Directions: Give again, unaltered, the lines of the listing below that run from the line having "lemma gns_eq_target (arr" through the line having "l₁.Perm l₂ →".
= Beginning of Section =
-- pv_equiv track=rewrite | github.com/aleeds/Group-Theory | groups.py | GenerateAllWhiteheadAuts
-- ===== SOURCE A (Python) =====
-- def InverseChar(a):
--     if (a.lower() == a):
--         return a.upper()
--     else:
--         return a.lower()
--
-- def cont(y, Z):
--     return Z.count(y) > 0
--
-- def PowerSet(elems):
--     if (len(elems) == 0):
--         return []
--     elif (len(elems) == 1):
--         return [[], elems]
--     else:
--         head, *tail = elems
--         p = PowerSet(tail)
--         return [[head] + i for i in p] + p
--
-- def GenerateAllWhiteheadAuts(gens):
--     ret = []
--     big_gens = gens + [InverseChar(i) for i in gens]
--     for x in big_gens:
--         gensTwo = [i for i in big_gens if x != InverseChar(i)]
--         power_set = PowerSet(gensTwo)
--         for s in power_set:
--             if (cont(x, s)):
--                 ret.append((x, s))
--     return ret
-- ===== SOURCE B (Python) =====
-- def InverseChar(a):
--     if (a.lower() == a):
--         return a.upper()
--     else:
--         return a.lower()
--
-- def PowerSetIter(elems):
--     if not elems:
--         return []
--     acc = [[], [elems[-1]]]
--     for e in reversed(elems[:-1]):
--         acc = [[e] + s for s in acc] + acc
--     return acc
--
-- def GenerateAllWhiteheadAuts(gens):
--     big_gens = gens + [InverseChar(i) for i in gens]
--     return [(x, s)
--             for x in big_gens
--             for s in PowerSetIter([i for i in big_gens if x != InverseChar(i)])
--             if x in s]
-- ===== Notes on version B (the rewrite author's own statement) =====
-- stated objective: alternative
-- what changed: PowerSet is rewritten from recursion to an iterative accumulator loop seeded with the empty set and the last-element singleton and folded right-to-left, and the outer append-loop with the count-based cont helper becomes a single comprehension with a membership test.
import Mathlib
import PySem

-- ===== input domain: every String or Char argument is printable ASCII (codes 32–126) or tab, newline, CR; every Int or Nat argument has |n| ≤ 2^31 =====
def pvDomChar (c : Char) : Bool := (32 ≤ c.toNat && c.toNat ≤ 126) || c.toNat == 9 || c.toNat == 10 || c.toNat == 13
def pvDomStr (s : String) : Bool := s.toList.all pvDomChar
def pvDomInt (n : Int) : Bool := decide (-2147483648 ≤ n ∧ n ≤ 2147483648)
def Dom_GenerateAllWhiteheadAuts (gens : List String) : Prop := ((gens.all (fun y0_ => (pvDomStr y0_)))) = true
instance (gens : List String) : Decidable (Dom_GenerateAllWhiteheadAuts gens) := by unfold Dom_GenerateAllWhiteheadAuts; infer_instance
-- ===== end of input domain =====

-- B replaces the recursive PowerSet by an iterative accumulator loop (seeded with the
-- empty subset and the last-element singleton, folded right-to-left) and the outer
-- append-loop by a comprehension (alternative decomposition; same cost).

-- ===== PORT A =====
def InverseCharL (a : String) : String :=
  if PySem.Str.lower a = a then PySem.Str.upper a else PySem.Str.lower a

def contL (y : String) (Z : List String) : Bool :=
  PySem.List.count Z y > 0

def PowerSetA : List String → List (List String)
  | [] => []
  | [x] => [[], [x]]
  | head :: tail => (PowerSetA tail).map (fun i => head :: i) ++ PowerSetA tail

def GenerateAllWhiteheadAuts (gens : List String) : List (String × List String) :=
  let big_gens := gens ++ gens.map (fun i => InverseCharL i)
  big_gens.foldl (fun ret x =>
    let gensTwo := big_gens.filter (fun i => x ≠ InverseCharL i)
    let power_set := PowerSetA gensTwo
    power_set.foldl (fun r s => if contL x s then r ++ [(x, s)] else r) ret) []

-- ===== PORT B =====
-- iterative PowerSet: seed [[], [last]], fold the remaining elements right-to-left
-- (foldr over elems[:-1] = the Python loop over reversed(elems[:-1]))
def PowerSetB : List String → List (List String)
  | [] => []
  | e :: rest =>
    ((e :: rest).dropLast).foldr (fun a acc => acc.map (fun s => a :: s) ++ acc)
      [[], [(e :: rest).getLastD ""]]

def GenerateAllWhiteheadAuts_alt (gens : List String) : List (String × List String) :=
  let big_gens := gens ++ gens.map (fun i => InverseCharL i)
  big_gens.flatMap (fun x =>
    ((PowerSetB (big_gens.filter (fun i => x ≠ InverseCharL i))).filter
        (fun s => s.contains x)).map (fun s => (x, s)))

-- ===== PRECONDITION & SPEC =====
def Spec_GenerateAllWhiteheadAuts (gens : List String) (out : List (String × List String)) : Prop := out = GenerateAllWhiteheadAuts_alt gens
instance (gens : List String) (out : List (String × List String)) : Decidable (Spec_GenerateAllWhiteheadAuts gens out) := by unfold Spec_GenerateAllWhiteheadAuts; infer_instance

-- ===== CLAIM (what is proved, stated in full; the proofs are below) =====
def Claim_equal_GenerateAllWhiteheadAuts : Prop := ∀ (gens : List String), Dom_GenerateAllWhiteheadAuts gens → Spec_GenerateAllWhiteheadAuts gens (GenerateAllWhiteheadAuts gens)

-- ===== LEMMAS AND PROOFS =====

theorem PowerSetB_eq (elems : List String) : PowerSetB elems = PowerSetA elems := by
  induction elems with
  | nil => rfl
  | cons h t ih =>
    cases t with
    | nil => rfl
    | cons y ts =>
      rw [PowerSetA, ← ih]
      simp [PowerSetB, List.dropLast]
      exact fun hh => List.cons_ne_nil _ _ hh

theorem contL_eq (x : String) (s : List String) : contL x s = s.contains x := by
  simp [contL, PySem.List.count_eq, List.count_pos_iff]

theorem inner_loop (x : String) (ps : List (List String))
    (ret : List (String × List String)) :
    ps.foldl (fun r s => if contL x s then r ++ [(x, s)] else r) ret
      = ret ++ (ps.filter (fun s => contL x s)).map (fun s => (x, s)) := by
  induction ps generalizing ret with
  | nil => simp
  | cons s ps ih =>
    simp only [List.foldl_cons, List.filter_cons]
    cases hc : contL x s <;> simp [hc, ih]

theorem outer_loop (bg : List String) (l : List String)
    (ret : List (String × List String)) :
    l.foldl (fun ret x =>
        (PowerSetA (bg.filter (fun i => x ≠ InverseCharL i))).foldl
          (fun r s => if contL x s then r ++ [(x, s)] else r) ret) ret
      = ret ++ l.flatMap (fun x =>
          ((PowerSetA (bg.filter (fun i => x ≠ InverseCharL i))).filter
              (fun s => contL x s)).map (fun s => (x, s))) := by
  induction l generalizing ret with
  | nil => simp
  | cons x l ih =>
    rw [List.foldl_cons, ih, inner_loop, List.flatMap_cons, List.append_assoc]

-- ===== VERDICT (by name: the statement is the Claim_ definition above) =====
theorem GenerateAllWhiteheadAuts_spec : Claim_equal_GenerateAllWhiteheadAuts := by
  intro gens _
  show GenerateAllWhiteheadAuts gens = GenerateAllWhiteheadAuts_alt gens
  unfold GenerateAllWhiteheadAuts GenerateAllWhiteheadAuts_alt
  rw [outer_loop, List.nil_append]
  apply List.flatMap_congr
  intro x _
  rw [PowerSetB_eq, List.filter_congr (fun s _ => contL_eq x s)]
= End of Section =
= Beginning of Section =
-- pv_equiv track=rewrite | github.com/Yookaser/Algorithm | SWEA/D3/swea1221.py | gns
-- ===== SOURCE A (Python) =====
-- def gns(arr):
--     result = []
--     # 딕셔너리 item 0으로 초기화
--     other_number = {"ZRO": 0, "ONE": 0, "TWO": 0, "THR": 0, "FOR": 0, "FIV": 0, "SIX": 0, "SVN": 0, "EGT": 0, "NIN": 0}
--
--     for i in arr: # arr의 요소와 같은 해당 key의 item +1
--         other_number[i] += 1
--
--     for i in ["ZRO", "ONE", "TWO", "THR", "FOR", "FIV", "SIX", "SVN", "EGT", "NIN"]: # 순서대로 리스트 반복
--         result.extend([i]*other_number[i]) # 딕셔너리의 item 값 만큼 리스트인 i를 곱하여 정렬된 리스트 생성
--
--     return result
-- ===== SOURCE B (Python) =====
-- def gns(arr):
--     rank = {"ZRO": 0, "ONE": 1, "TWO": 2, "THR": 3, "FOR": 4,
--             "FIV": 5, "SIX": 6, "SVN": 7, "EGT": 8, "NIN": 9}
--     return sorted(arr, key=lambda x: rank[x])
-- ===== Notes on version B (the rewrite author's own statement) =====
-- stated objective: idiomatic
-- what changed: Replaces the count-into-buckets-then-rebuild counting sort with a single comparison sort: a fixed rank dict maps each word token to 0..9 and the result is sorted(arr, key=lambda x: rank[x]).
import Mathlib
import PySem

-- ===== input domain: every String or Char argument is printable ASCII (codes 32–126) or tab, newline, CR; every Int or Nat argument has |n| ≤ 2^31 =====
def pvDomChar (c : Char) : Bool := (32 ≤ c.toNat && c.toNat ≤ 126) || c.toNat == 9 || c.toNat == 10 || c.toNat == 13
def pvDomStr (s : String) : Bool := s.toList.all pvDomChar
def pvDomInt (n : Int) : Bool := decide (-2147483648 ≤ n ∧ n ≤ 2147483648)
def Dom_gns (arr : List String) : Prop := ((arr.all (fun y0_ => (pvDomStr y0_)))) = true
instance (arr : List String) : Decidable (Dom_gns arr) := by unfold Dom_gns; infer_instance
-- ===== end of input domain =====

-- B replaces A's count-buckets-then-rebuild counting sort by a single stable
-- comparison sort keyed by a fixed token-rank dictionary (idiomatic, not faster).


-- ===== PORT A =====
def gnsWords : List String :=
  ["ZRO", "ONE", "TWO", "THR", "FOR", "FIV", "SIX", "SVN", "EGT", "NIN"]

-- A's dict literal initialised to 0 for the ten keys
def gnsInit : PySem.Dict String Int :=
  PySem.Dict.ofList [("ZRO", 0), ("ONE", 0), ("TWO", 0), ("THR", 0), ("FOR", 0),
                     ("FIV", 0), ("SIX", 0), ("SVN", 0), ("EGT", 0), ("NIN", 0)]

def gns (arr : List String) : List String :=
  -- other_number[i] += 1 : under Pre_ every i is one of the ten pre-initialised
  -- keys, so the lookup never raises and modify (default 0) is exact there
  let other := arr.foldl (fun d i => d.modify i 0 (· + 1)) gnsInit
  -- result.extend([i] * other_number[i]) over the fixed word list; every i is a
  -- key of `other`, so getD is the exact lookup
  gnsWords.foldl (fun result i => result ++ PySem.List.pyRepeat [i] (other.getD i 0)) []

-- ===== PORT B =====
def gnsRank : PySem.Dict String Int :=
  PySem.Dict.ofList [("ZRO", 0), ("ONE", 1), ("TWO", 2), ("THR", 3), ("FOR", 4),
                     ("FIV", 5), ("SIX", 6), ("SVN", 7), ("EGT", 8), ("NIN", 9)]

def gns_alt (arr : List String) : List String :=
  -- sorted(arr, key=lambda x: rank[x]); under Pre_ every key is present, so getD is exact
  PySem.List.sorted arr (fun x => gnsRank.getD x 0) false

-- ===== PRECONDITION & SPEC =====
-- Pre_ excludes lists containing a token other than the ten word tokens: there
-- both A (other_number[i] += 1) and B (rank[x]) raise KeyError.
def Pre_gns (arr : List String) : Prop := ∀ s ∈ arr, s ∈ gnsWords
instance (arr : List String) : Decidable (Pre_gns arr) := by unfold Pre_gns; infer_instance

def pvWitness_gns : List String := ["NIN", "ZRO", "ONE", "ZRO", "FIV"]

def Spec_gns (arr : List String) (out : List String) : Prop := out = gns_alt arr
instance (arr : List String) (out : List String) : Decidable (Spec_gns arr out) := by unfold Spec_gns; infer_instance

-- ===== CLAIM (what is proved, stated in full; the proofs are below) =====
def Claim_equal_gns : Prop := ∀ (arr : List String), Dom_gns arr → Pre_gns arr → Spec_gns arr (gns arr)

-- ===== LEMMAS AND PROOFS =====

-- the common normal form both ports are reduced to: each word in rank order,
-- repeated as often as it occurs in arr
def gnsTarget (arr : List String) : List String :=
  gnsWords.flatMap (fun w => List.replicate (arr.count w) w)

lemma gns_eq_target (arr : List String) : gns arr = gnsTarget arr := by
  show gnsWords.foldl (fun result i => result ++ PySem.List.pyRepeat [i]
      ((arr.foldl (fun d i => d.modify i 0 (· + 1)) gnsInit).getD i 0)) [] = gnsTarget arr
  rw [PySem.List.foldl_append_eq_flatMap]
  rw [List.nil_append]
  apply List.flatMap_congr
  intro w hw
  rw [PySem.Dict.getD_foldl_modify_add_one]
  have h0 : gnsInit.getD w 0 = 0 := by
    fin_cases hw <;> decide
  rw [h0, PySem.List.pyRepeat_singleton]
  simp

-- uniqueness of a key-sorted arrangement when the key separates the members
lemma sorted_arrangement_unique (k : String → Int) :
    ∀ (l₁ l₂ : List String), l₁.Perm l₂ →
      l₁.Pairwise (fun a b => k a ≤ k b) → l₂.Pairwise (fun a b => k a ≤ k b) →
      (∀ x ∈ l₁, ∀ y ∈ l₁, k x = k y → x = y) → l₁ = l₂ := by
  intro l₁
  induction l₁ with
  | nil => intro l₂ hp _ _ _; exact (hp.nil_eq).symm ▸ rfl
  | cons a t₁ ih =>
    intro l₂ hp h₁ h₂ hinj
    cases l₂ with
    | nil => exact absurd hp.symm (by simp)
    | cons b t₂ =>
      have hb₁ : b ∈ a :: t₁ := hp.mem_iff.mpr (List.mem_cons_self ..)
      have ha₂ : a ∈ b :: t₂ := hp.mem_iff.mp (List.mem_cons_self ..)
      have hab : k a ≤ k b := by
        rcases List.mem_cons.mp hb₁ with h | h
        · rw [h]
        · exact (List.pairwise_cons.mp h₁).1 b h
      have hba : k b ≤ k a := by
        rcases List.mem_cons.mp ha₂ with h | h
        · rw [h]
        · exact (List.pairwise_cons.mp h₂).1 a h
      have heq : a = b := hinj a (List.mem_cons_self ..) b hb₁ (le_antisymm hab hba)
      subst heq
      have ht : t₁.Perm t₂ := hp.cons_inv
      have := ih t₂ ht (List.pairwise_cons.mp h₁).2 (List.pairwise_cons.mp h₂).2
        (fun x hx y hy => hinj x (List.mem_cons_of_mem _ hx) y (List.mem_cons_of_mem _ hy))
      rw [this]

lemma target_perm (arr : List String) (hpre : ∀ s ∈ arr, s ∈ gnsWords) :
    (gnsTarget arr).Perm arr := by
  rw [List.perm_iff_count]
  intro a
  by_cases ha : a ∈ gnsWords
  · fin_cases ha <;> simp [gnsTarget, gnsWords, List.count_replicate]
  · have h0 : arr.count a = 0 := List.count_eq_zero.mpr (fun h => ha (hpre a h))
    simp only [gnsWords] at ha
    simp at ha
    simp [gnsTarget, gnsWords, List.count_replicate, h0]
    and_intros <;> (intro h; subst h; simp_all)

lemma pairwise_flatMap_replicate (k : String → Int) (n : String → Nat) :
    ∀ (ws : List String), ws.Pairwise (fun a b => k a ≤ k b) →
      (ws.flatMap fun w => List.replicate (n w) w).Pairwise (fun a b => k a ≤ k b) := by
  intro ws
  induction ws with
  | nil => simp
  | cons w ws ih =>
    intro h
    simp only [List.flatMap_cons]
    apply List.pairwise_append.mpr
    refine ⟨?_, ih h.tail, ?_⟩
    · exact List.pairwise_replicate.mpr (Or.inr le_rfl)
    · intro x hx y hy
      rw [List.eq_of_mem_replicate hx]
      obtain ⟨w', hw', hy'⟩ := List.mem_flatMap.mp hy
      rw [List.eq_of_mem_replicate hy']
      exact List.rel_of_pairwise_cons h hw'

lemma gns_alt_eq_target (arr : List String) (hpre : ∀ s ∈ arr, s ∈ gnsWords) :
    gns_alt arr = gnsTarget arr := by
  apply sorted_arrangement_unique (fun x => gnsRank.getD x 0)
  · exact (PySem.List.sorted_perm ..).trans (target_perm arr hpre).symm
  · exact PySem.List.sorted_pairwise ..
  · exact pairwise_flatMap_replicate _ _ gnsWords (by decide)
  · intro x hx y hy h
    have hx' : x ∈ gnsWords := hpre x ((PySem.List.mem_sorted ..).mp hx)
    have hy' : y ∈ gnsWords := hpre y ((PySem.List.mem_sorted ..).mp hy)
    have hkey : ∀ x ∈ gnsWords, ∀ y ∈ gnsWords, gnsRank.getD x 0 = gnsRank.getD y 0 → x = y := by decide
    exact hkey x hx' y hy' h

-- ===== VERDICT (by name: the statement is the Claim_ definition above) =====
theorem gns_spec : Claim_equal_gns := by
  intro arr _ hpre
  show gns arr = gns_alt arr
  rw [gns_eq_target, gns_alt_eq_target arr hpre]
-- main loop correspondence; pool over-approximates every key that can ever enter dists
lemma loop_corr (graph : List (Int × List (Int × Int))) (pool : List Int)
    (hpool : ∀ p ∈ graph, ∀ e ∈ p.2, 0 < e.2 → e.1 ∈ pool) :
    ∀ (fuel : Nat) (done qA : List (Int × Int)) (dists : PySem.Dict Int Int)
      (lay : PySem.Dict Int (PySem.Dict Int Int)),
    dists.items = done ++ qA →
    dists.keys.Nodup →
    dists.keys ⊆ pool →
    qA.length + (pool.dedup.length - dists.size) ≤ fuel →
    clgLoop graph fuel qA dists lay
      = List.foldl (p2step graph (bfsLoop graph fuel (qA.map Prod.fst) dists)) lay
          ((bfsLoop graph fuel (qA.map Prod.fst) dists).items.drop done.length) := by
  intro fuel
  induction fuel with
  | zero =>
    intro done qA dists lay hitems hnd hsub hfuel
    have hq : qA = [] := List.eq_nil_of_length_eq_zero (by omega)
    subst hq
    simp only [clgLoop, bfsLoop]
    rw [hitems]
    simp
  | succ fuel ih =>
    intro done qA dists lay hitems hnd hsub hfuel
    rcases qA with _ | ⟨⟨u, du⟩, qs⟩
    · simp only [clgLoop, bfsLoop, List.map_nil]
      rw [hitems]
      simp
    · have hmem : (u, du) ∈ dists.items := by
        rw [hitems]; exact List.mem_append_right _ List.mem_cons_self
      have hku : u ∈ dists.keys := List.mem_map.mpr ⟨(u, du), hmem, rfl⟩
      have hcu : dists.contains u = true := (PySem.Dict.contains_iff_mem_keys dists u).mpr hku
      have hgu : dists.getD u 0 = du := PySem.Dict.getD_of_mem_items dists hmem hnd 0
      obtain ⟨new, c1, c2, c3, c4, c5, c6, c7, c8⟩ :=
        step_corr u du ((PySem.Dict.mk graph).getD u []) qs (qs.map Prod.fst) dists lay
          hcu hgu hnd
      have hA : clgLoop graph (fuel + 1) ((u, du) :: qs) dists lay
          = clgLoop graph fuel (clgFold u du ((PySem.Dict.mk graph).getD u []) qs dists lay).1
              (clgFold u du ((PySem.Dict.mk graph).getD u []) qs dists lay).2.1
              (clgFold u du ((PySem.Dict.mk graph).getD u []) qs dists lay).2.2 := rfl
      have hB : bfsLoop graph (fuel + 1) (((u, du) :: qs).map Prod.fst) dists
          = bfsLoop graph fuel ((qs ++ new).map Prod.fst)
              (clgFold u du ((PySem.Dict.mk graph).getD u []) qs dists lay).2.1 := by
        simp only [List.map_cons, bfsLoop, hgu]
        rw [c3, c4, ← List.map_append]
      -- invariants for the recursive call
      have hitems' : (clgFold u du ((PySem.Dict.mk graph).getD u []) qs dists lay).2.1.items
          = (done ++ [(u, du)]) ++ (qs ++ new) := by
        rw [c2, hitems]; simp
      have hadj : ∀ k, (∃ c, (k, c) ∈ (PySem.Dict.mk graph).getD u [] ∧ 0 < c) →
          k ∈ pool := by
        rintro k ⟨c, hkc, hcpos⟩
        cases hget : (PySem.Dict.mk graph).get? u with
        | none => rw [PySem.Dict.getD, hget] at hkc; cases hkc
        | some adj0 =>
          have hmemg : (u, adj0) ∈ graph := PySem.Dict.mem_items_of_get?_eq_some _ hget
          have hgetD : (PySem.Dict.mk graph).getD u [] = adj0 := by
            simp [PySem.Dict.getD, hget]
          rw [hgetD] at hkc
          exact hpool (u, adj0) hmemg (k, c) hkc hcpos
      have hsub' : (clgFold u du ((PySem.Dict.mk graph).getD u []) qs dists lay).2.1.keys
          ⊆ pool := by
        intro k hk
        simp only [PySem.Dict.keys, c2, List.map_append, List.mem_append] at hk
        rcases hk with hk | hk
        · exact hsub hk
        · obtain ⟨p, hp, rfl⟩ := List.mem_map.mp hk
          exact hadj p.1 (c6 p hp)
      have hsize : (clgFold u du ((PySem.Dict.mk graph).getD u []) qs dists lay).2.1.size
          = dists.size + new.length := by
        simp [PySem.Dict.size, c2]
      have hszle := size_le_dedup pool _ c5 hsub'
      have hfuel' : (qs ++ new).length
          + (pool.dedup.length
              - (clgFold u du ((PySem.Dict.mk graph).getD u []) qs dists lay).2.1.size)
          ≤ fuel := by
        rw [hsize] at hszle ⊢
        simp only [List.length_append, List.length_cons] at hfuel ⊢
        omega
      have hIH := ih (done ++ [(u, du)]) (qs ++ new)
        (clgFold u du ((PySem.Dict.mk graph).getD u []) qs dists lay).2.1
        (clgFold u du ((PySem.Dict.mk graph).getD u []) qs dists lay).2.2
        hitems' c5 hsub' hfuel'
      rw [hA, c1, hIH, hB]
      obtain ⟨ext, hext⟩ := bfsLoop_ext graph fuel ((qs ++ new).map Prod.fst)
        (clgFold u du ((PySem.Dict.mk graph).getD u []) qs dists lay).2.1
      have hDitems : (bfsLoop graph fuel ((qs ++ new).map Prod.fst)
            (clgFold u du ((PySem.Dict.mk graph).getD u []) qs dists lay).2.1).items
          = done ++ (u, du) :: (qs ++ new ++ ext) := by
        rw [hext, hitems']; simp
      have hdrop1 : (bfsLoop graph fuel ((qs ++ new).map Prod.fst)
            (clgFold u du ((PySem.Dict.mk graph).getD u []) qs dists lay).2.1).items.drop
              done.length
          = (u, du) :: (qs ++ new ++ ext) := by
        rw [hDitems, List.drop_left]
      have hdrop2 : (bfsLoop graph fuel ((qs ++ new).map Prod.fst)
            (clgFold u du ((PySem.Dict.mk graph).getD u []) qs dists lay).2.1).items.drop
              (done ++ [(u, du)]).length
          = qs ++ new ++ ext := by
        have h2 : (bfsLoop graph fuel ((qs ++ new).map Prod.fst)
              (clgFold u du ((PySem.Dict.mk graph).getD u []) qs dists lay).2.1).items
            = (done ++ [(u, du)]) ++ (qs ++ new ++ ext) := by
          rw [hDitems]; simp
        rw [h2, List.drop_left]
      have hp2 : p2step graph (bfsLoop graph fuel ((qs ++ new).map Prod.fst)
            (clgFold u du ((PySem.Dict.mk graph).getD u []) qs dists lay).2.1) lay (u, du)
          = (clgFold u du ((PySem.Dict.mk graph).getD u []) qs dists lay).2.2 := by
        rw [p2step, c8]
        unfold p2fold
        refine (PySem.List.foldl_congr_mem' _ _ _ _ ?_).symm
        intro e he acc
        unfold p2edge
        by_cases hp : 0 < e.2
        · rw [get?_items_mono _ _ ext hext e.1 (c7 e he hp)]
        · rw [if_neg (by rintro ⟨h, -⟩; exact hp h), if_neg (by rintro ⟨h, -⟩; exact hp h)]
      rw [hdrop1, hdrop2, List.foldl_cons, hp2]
= End of Section =
Solution to this task:
lemma gns_eq_target (arr : List String) : gns arr = gnsTarget arr := by
  show gnsWords.foldl (fun result i => result ++ PySem.List.pyRepeat [i]
      ((arr.foldl (fun d i => d.modify i 0 (· + 1)) gnsInit).getD i 0)) [] = gnsTarget arr
  rw [PySem.List.foldl_append_eq_flatMap]
  rw [List.nil_append]
  apply List.flatMap_congr
  intro w hw
  rw [PySem.Dict.getD_foldl_modify_add_one]
  have h0 : gnsInit.getD w 0 = 0 := by
    fin_cases hw <;> decide
  rw [h0, PySem.List.pyRepeat_singleton]
  simp

-- uniqueness of a key-sorted arrangement when the key separates the members
lemma sorted_arrangement_unique (k : String → Int) :
    ∀ (l₁ l₂ : List String), l₁.Perm l₂ →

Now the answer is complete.